Assignment |
Each line from the opening of the records that follow to the line with "-- A's while" needs to be written out exactly. Add nothing.

(Provided data begins)

-- pv_equiv track=rewrite | github.com/ScarryParrot/LEETCODE | 2480-find-subarrays-with-equal-sum/find-subarrays-with-equal-sum.py | findSubarrays
-- ===== SOURCE A (Python) =====
-- from typing import List
--
-- def findSubarrays(nums: List[int]) -> bool:
--     if len(nums) < 3:
--         return False
--
--     left, right = 0, 1
--     sums = {}
--
--     while right < len(nums):
--         subarray_sum = nums[left] + nums[right]
--         if subarray_sum in sums:
--             return True  # If the sum is already in the dictionary, return True (duplicate found)
--         sums[subarray_sum] = True  # Store the sum in the dictionary
--         left += 1
--         right += 1
--
--     return False  # If no duplicate sum is found, return False
-- ===== SOURCE B (Python) =====
-- def findSubarrays(nums):
--     sums = sorted(a + b for a, b in zip(nums, nums[1:]))
--     return any(x == y for x, y in zip(sums, sums[1:]))
-- ===== Notes on version B (the rewrite author's own statement) =====
-- stated objective: alternative
-- what changed: Replaces A's incremental hash-dict duplicate detection during an index walk (with an early length guard) by building the full list of adjacent-pair sums, sorting it, and scanning once for equal neighbours.
import Mathlib
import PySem

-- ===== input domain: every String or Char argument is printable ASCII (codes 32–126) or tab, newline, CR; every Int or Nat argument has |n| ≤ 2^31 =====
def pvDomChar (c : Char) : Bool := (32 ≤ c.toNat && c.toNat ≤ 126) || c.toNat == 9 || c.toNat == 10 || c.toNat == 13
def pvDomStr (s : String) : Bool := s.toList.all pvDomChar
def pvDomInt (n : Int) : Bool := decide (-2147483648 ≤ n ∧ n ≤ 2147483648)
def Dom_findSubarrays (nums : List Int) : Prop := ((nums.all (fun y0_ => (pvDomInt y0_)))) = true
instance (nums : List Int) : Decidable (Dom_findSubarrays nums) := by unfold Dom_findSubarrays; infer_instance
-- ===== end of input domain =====

-- B replaces A's hash-dict duplicate scan by sort-then-adjacent-compare on the pair sums (alternative algorithm, not claimed faster).


-- ===== PORT A =====
-- A's while loop; left/right are the Python loop indices (always 0 ≤ left < right, so
-- pyGetD with default 0 is exact: the indices are always in range when read).
def findSubarraysLoop (nums : List Int) (left right : Nat) (sums : PySem.Dict Int Bool) : Bool :=
  if _h : right < nums.length then
    let subarray_sum := PySem.List.pyGetD nums (left : Int) 0 + PySem.List.pyGetD nums (right : Int) 0
    if sums.contains subarray_sum then true
    else findSubarraysLoop nums (left + 1) (right + 1) (sums.insert subarray_sum true)
  else false
termination_by nums.length - right

def findSubarrays (nums : List Int) : Bool :=
  if nums.length < 3 then false
  else findSubarraysLoop nums 0 1 PySem.Dict.empty

-- ===== PORT B =====
-- sums = sorted(a + b for a, b in zip(nums, nums[1:]))
-- return any(x == y for x, y in zip(sums, sums[1:]))
def findSubarrays_alt (nums : List Int) : Bool :=
  let sums := PySem.List.sorted
      ((nums.zip (PySem.List.slice nums (some 1) none)).map (fun p => p.1 + p.2))
      (fun x => x) false
  (sums.zip (PySem.List.slice sums (some 1) none)).any (fun p => p.1 == p.2)

-- ===== PRECONDITION & SPEC =====
def Spec_findSubarrays (nums : List Int) (out : Bool) : Prop := out = findSubarrays_alt nums
instance (nums : List Int) (out : Bool) : Decidable (Spec_findSubarrays nums out) := by unfold Spec_findSubarrays; infer_instance

-- ===== CLAIM (what is proved, stated in full; the proofs are below) =====
def Claim_equal_findSubarrays : Prop := ∀ (nums : List Int), Dom_findSubarrays nums → Spec_findSubarrays nums (findSubarrays nums)

-- ===== LEMMAS AND PROOFS =====

-- the list of adjacent-pair sums
def pairSums (nums : List Int) : List Int :=
  (nums.zip nums.tail).map (fun p => p.1 + p.2)

-- A's loop, rephrased over the list of still-unvisited pair sums
def dictLoop (d : PySem.Dict Int Bool) : List Int → Bool
  | [] => false
  | x :: xs => if d.contains x then true else dictLoop (d.insert x true) xs

theorem length_pairSums (nums : List Int) : (pairSums nums).length = nums.length - 1 := by
  simp [pairSums]

theorem getElem_pairSums (nums : List Int) (i : Nat) (h : i < (pairSums nums).length) :
    (pairSums nums)[i] = nums.getD i 0 + nums.getD (i + 1) 0 := by
  have hlen := length_pairSums nums
  have h1 : i < nums.length := by omega
  have h2 : i + 1 < nums.length := by omega
  have h3 : i < nums.tail.length := by simp [List.length_tail]; omega
  simp [pairSums, List.getElem_zip, List.getElem_tail, h1, h2]

theorem loop_eq_dictLoop (nums : List Int) : ∀ (k left : Nat) (d : PySem.Dict Int Bool),
    nums.length - (left + 1) = k →
    findSubarraysLoop nums left (left + 1) d = dictLoop d ((pairSums nums).drop left) := by
  intro k
  induction k with
  | zero =>
    intro left d hk
    rw [findSubarraysLoop]
    have hge : ¬ (left + 1 < nums.length) := by omega
    have hdrop : (pairSums nums).length ≤ left := by rw [length_pairSums]; omega
    simp only [hge, dite_false, List.drop_eq_nil_of_le hdrop, dictLoop]
  | succ k ih =>
    intro left d hk
    rw [findSubarraysLoop]
    have hlt : left + 1 < nums.length := by omega
    simp only [hlt, dite_true]
    have hp : left < (pairSums nums).length := by rw [length_pairSums]; omega
    rw [List.drop_eq_getElem_cons hp, getElem_pairSums nums left hp, dictLoop]
    simp only [PySem.List.pyGetD_natCast]
    split
    · rfl
    · exact ih (left + 1) _ (by omega)

theorem dictLoop_spec : ∀ (xs : List Int) (d : PySem.Dict Int Bool), d.keys.Nodup →
    (dictLoop d xs = true ↔ ¬ (d.keys ++ xs).Nodup) := by
  intro xs
  induction xs with
  | nil => intro d hd; simp [dictLoop, hd]
  | cons x xs ih =>
    intro d hd
    rw [dictLoop]
    by_cases hc : d.contains x = true
    · have hx : x ∈ d.keys := (PySem.Dict.contains_iff_mem_keys d x).mp hc
      simp only [hc, if_true, true_iff]
      intro hnd
      rcases List.nodup_append.mp hnd with ⟨-, -, hdisj⟩
      exact hdisj x hx x List.mem_cons_self rfl
    · have hc' : d.contains x = false := by simpa using hc
      have hkeys : (d.insert x true).keys = d.keys ++ [x] :=
        PySem.Dict.keys_insert_of_not_contains d true hc'
      have hnd' : (d.insert x true).keys.Nodup := by
        rw [hkeys]
        refine List.nodup_append.mpr ⟨hd, List.nodup_singleton x, ?_⟩
        intro a ha b hb
        rcases List.mem_singleton.mp hb with rfl
        exact fun heq => hc ((PySem.Dict.contains_iff_mem_keys d b).mpr (heq ▸ ha))
      simp only [hc', Bool.false_eq_true, if_false]
      rw [ih _ hnd', hkeys, List.append_assoc]
      simp

-- the adjacent-equality scan is the (negated) adjacent-chain of ≠
theorem anyAdj_eq : ∀ (l : List Int),
    ((l.zip l.tail).any (fun p => p.1 == p.2) = false) ↔ l.IsChain (· ≠ ·) := by
  intro l
  induction l with
  | nil => simp
  | cons x t ih =>
    cases t with
    | nil => simp
    | cons y t' =>
      simp only [List.tail_cons, List.zip_cons_cons, List.any_cons, Bool.or_eq_false_iff,
        beq_eq_false_iff_ne, List.isChain_cons_cons] at *
      rw [ih]

theorem chain_lt_of_le_ne : ∀ (l : List Int), l.IsChain (· ≤ ·) → l.IsChain (· ≠ ·) →
    l.IsChain (· < ·) := by
  intro l
  induction l with
  | nil => intro _ _; exact List.IsChain.nil
  | cons x t ih =>
    cases t with
    | nil => intro _ _; exact List.IsChain.singleton _
    | cons y t' =>
      intro h1 h2
      rw [List.isChain_cons_cons] at h1 h2 ⊢
      exact ⟨lt_of_le_of_ne h1.1 h2.1, ih h1.2 h2.2⟩

-- B returns true iff the pair-sum list has a duplicate
theorem alt_true_iff (nums : List Int) :
    findSubarrays_alt nums = true ↔ ¬ (pairSums nums).Nodup := by
  have h1 : findSubarrays_alt nums =
      (let s := PySem.List.sorted (pairSums nums) (fun x => x) false
       (s.zip s.tail).any (fun p => p.1 == p.2)) := by
    simp only [findSubarrays_alt, PySem.List.slice_from_one, pairSums]
  rw [h1]
  set s := PySem.List.sorted (pairSums nums) (fun x => x) false with hs
  have hperm : s.Perm (pairSums nums) := PySem.List.sorted_perm (pairSums nums) (fun x => x) false
  have hsorted : s.Pairwise (· ≤ ·) := by
    have := PySem.List.sorted_pairwise (pairSums nums) (fun x => x)
    simpa using this
  rw [← hperm.nodup_iff]
  constructor
  · intro h hnd
    have hlt : s.Pairwise (· < ·) :=
      (hsorted.and hnd).imp (fun h => lt_of_le_of_ne h.1 h.2)
    have hch : s.IsChain (· ≠ ·) := (hlt.imp (fun h => ne_of_lt h)).isChain
    rw [(anyAdj_eq s).mpr hch] at h
    exact Bool.false_ne_true h
  · intro hnd
    cases hany : (s.zip s.tail).any (fun p => p.1 == p.2) with
    | true => rfl
    | false =>
      exfalso
      have hch : s.IsChain (· ≠ ·) := (anyAdj_eq s).mp hany
      have hlt : s.IsChain (· < ·) := chain_lt_of_le_ne s hsorted.isChain hch
      exact hnd (hlt.pairwise.imp (fun h => ne_of_lt h))

theorem pairSums_short_nodup (nums : List Int) (h : nums.length < 3) :
    (pairSums nums).Nodup := by
  have hlen : (pairSums nums).length ≤ 1 := by rw [length_pairSums]; omega
  match hps : pairSums nums with
  | [] => exact List.nodup_nil
  | [x] => exact List.nodup_singleton x
  | x :: y :: t => rw [hps] at hlen; simp at hlen

-- ===== VERDICT (by name: the statement is the Claim_ definition above) =====
theorem findSubarrays_spec : Claim_equal_findSubarrays := by
  intro nums _
  unfold Spec_findSubarrays
  have key : findSubarrays nums = true ↔ findSubarrays_alt nums = true := by
    rw [alt_true_iff]
    unfold findSubarrays
    by_cases h3 : nums.length < 3
    · simp [h3, pairSums_short_nodup nums h3]
    · simp only [h3, if_false]
      rw [show (1 : Nat) = 0 + 1 from rfl,
        loop_eq_dictLoop nums (nums.length - 1) 0 PySem.Dict.empty (by omega),
        List.drop_zero]
      rw [dictLoop_spec _ _ (by simp [PySem.Dict.keys_empty])]
      simp [PySem.Dict.keys_empty]
  cases hA : findSubarrays nums <;> cases hB : findSubarrays_alt nums <;>
    simp_all
-- pv_equiv track=rewrite | github.com/julianjc84/VoiceToText | compare_models.py | find_word_diffs
-- ===== SOURCE A (Python) =====
-- def find_word_diffs(texts):
--     """Find words that differ between transcriptions."""
--     word_lists = [t.lower().split() for t in texts]
--     if not any(word_lists):
--         return []
--
--     # Find words present in some but not all outputs
--     all_words = set()
--     for wl in word_lists:
--         all_words.update(wl)
--
--     differing = set()
--     for word in all_words:
--         counts = [wl.count(word) for wl in word_lists]
--         if len(set(counts)) > 1:
--             differing.add(word)
--     return differing
-- ===== SOURCE B (Python) =====
-- def _counter(words):
--     c = {}
--     for w in words:
--         c[w] = c.get(w, 0) + 1
--     return c
--
--
-- def _union(c1, c2):
--     """Element-wise maximum multiset (Counter | semantics: c1's key order first)."""
--     r = {w: n if n >= c2.get(w, 0) else c2[w] for w, n in c1.items()}
--     for w, n in c2.items():
--         if w not in r:
--             r[w] = n
--     return r
--
--
-- def _inter(c1, c2):
--     """Element-wise minimum multiset (Counter & semantics: zero counts dropped)."""
--     return {w: min(n, c2[w]) for w, n in c1.items() if w in c2}
--
--
-- def find_word_diffs(texts):
--     """Find words that differ between transcriptions."""
--     word_lists = [t.lower().split() for t in texts]
--     if not any(word_lists):
--         return []
--
--     # Reduce the per-list multisets to their element-wise max and min;
--     # a word's count is constant across all lists iff max == min (absence = 0).
--     counters = [_counter(wl) for wl in word_lists]
--     maxs = counters[0]
--     mins = counters[0]
--     for c in counters[1:]:
--         maxs = _union(maxs, c)
--         mins = _inter(mins, c)
--     return {w for w in maxs if maxs[w] != mins.get(w, 0)}
-- ===== Notes on version B (the rewrite author's own statement) =====
-- stated objective: alternative
-- what changed: Instead of re-scanning every word list with wl.count(word) for each distinct word, B reduces the per-list count multisets to their element-wise maximum and minimum (Counter |-style union and &-style intersection folds) and reports the words whose max count differs from their min count (absence counting as 0).
import Mathlib
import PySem

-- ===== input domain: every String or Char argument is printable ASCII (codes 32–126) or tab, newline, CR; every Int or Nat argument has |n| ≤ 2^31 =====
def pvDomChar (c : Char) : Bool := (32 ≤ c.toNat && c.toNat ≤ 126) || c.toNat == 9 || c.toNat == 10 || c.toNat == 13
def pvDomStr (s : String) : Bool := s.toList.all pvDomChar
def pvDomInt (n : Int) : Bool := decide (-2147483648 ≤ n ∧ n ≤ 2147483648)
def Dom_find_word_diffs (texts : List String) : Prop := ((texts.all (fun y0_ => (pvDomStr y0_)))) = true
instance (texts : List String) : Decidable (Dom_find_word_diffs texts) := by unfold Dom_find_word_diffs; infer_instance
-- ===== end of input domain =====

(Provided data ends)

Final answer |
-- pv_equiv track=rewrite | github.com/ScarryParrot/LEETCODE | 2480-find-subarrays-with-equal-sum/find-subarrays-with-equal-sum.py | findSubarrays
-- ===== SOURCE A (Python) =====
-- from typing import List
--
-- def findSubarrays(nums: List[int]) -> bool:
--     if len(nums) < 3:
--         return False
--
--     left, right = 0, 1
--     sums = {}
--
--     while right < len(nums):
--         subarray_sum = nums[left] + nums[right]
--         if subarray_sum in sums:
--             return True  # If the sum is already in the dictionary, return True (duplicate found)
--         sums[subarray_sum] = True  # Store the sum in the dictionary
--         left += 1
--         right += 1
--
--     return False  # If no duplicate sum is found, return False
-- ===== SOURCE B (Python) =====
-- def findSubarrays(nums):
--     sums = sorted(a + b for a, b in zip(nums, nums[1:]))
--     return any(x == y for x, y in zip(sums, sums[1:]))
-- ===== Notes on version B (the rewrite author's own statement) =====
-- stated objective: alternative
-- what changed: Replaces A's incremental hash-dict duplicate detection during an index walk (with an early length guard) by building the full list of adjacent-pair sums, sorting it, and scanning once for equal neighbours.
import Mathlib
import PySem

-- ===== input domain: every String or Char argument is printable ASCII (codes 32–126) or tab, newline, CR; every Int or Nat argument has |n| ≤ 2^31 =====
def pvDomChar (c : Char) : Bool := (32 ≤ c.toNat && c.toNat ≤ 126) || c.toNat == 9 || c.toNat == 10 || c.toNat == 13
def pvDomStr (s : String) : Bool := s.toList.all pvDomChar
def pvDomInt (n : Int) : Bool := decide (-2147483648 ≤ n ∧ n ≤ 2147483648)
def Dom_findSubarrays (nums : List Int) : Prop := ((nums.all (fun y0_ => (pvDomInt y0_)))) = true
instance (nums : List Int) : Decidable (Dom_findSubarrays nums) := by unfold Dom_findSubarrays; infer_instance
-- ===== end of input domain =====

-- B replaces A's hash-dict duplicate scan by sort-then-adjacent-compare on the pair sums (alternative algorithm, not claimed faster).


-- ===== PORT A =====
-- A's while loop; left/right are the Python loop indices (always 0 ≤ left < right, so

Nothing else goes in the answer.